Real-Time Object Recognition

PURA UAV Team | Publication Date: April 2025

Object recognition plays a crucial role, particularly in areas such as autonomous vehicles, security systems, unmanned aerial vehicles (UAVs), and robotic applications. For a system to perceive its environment and respond appropriately, it needs to recognize objects accurately and quickly. In this context, object recognition is not just a feature but a fundamental requirement for the safety, efficiency, and stability of the system. For real-time decision making, it is critical that the algorithms used provide both high accuracy and low latency. In this article, we explore in detail the preprocessing techniques, model selection, and dataset creation processes we implemented to improve real-time object recognition performance.

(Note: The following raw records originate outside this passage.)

-- pv_equiv track=rewrite | github.com/MichielRobeyn/AoC2023 | day11-15/day12a_hotsprings.py | check_sequential
-- ===== SOURCE A (Python) =====
-- def check_sequential(lst, target):
--     num = 0
--     i = 0
--     for el in lst:
--         if el == '#':
--             num += 1
--         else:
--             if num != 0:
--                 if num == target[i]:
--                     num = 0
--                     i += 1
--                 else:
--                     return 0
--     if num != 0:
--         if num != target[i]:
--             return 0
--     return 1
-- ===== SOURCE B (Python) =====
-- def check_sequential(lst, target):
--     # Phase 1: scan out the run-lengths of consecutive '#' elements.
--     groups = []
--     pos = 0
--     n = len(lst)
--     while pos < n:
--         if lst[pos] != '#':
--             pos += 1
--             continue
--         start = pos
--         while pos < n and lst[pos] == '#':
--             pos += 1
--         groups.append(pos - start)
--     # Phase 2: compare each run against target by direct indexing.
--     for idx, g in enumerate(groups):
--         if g != target[idx]:
--             return 0
--     return 1
-- ===== Notes on version B (the rewrite author's own statement) =====
-- stated objective: alternative
-- what changed: A is a fused single-pass counter automaton carrying (num, i) state; B first extracts the list of '#'-run lengths with an inner run-scan, then compares that list against target by index in a separate loop.
import Mathlib
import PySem

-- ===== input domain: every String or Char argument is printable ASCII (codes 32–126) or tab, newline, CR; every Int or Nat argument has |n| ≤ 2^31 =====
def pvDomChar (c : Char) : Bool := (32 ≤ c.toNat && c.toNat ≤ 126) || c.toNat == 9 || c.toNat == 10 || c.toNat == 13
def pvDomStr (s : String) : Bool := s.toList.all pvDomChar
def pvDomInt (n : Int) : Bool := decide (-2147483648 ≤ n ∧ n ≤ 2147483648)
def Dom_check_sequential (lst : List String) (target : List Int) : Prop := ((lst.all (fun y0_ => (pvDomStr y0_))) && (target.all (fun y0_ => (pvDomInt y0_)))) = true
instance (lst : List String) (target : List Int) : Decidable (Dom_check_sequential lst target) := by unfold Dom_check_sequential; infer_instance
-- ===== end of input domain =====

-- B replaces A's fused counter automaton by two phases (extract the '#'-run lengths, then
-- compare them against target by index); objective: alternative, same O(n) cost.

-- ===== PORT A =====
-- A's loop: state (num, i); target[i] is PySem.List.pyGet? (none = IndexError, excluded by Pre_;
-- the .getD 0 default is only reached outside Pre_).
def csAgo (target : List Int) : List String → Int → Int → Int
  | [], num, i =>
      if num ≠ 0 then
        if num ≠ (PySem.List.pyGet? target i).getD 0 then 0 else 1
      else 1
  | el :: rest, num, i =>
      if el == "#" then csAgo target rest (num + 1) i
      else
        if num ≠ 0 then
          if num = (PySem.List.pyGet? target i).getD 0 then csAgo target rest 0 (i + 1)
          else 0
        else csAgo target rest num i

def check_sequential (lst : List String) (target : List Int) : Int :=
  csAgo target lst 0 0

-- ===== PORT B =====
-- B's phase 1 (the inner while-scan of a '#'-run) ported as takeWhile/dropWhile (exact).
def pvGroups : List String → List Int
  | [] => []
  | el :: rest =>
      if el == "#" then
        (((rest.takeWhile (· == "#")).length : Int) + 1) :: pvGroups (rest.dropWhile (· == "#"))
      else pvGroups rest
  termination_by l => l.length
  decreasing_by
  · simpa using Nat.lt_succ_of_le (List.length_dropWhile_le _ _)
  · simp

-- B's phase 2: the enumerate loop; target[idx] raises (none) outside Pre_.
def csBgo (target : List Int) : List Int → Int → Int
  | [], _ => 1
  | g :: gs, idx =>
      match PySem.List.pyGet? target idx with
      | none => 0
      | some t => if g ≠ t then 0 else csBgo target gs (idx + 1)

def check_sequential_alt (lst : List String) (target : List Int) : Int :=
  csBgo target (pvGroups lst) 0

-- ===== PRECONDITION & SPEC =====
-- Pre_ excludes exactly the inputs on which the Python raises IndexError: those whose list of
-- '#'-run lengths is longer than target while matching target as a prefix.
def preRuns (lst : List String) : List Int :=
  (lst.splitBy (fun a b => (a == "#") == (b == "#"))).filterMap
    (fun run => if run.head? == some "#" then some ((run.length : Int)) else none)

def Pre_check_sequential (lst : List String) (target : List Int) : Prop :=
  ¬ (target.length < (preRuns lst).length ∧ (preRuns lst).take target.length = target)

instance (lst : List String) (target : List Int) : Decidable (Pre_check_sequential lst target) := by
  unfold Pre_check_sequential; infer_instance

def pvWitness_check_sequential : List String × List Int := (["#", ".", "#", "#"], [1, 2])

def Spec_check_sequential (lst : List String) (target : List Int) (out : Int) : Prop := out = check_sequential_alt lst target
instance (lst : List String) (target : List Int) (out : Int) : Decidable (Spec_check_sequential lst target out) := by unfold Spec_check_sequential; infer_instance

-- ===== CLAIM (what is proved, stated in full; the proofs are below) =====
def Claim_equal_check_sequential : Prop := ∀ (lst : List String) (target : List Int), Dom_check_sequential lst target → Pre_check_sequential lst target → Spec_check_sequential lst target (check_sequential lst target)

-- ===== LEMMAS AND PROOFS =====

-- Main invariant: A's automaton run from state (num, i) equals B's check of the remaining runs.
-- Statement 1: clean state (num = 0); Statement 2: mid-run with count num > 0.
theorem csA_eq_csB (target : List Int) (lst : List String) :
    (∀ i : Int, csAgo target lst 0 i = csBgo target (pvGroups lst) i) ∧
    (∀ (num i : Int), 0 < num →
      csAgo target lst num i =
        csBgo target ((num + ((lst.takeWhile (· == "#")).length : Int)) ::
          pvGroups (lst.dropWhile (· == "#"))) i) := by
  induction lst with
  | nil =>
      constructor
      · intro i; simp [csAgo, pvGroups, csBgo]
      · intro num i hnum
        have hnum' : num ≠ 0 := ne_of_gt hnum
        simp only [csAgo, pvGroups, csBgo, List.takeWhile_nil, List.dropWhile_nil,
          List.length_nil, Int.natCast_zero, add_zero]
        cases h : PySem.List.pyGet? target i with
        | none => simp [hnum']
        | some t => by_cases ht : num = t <;> simp [hnum', ht]
  | cons el rest ih =>
      obtain ⟨ih1, ih2⟩ := ih
      constructor
      · intro i
        by_cases hel : (el == "#") = true
        · have h2 := ih2 1 i (by norm_num)
          simp only [csAgo, hel, if_true, zero_add] at h2 ⊢
          rw [h2]
          simp [pvGroups, hel, add_comm]
        · simp [csAgo, pvGroups, hel, ih1 i]
      · intro num i hnum
        have hnum' : num ≠ 0 := ne_of_gt hnum
        by_cases hel : (el == "#") = true
        · have h2 := ih2 (num + 1) i (by omega)
          simp only [csAgo, hel, if_true] at h2 ⊢
          rw [h2]
          simp only [List.takeWhile_cons, List.dropWhile_cons, hel, if_true,
            List.length_cons]
          push_cast
          ring_nf
        · simp only [csAgo, hel, if_false, hnum',
            List.takeWhile_cons, List.dropWhile_cons, ite_not]
          cases h : PySem.List.pyGet? target i with
          | none => simp [csBgo, h, hnum']
          | some t =>
              by_cases ht : num = t
              · simp [csBgo, h, ht, pvGroups, hel, ih1 (i + 1)]
              · simp [csBgo, h, fun hh => ht hh]

theorem check_sequential_spec : Claim_equal_check_sequential := by
  intro lst target _ _
  unfold Spec_check_sequential check_sequential check_sequential_alt
  exact (csA_eq_csB target lst).1 0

The Power of Preprocessing Techniques

Directly feeding raw images to the model does not always yield ideal results. We tested various preprocessing steps to enhance the details in images and help the model better recognize patterns. During this process, we tried many different methods and selected the Unsharp Masking (UMS) technique, which has the highest efficiency in terms of performance/speed.

What is Unsharp Masking?

Unsharp Masking works by first blurring the image with a Gaussian Blur filter, then subtracting this blurred version from the original image by a certain proportion. This method makes edges and details in the image more distinct. It significantly improves the model's object recognition success, especially in long-distance shots or low-clarity images.

Example of clarity enhancement with UMS method.

Why the YOLO Model?

After optimizing the preprocessing steps, it was time for model selection. In real-time object recognition applications, accuracy is as important as speed. For this reason, the YOLO (You Only Look Once) family was chosen due to its widespread use, extensive community support, and high performance rates.

Why YOLOv11s?

In evaluations among different versions of YOLOv11, the YOLOv11s model stood out with its high accuracy (mAP) and low latency, especially due to its structure that can keep up with camera FPS speeds. Thus, our system became capable of both capturing real-time data flow and maintaining high accuracy rates.

Dataset and Augmentation Process

To train the model, we used not only ready-made datasets but also images that we collected and labeled ourselves. We compiled a large training dataset from the following sources:

Roboflow
COCO
Open Images
Special images captured with our drone
Images collected from the internet

We performed various augmentation processes on these datasets using the Roboflow platform. The applied processes included: Flip, Rotate, Shear, Scale, Brightness, Contrast, Saturation, Hue, Grayscale, Blur, Noise, Auto-Orient, Resize.

Model Training

After preparing the dataset, we proceeded to train the YOLOv11s model. During the training process, both the overfitting risk was reduced and the model's ability to generalize in different scenarios was increased by considering the diversity and balance of the data. Hyperparameters such as learning rate, batch size, and number of epochs were meticulously determined during training. The model was tested with the validation dataset after each epoch for performance monitoring, and early stopping was applied when necessary. Upon completion of training, the model became capable of successfully performing object recognition tasks with high mAP values and low loss rates. This model was optimized for use in real-time applications and integrated into the field.

Accuracy graph of a YOLO model based on number of epochs

Lessons Learned from Experience

We drew several important lessons from this project:

Feeding processed rather than direct images to the model significantly increases success.
The YOLOv11s model provides a major advantage in real-time applications with both low latency and high accuracy.
By creating our own dataset, we enabled the model to better adapt to real conditions in the field.
We reduced the risk of overfitting and increased generalization capacity by enriching limited data with augmentation processes.
We observed the impact on performance of customizing hyperparameters such as batch size and number of epochs according to the project during model training.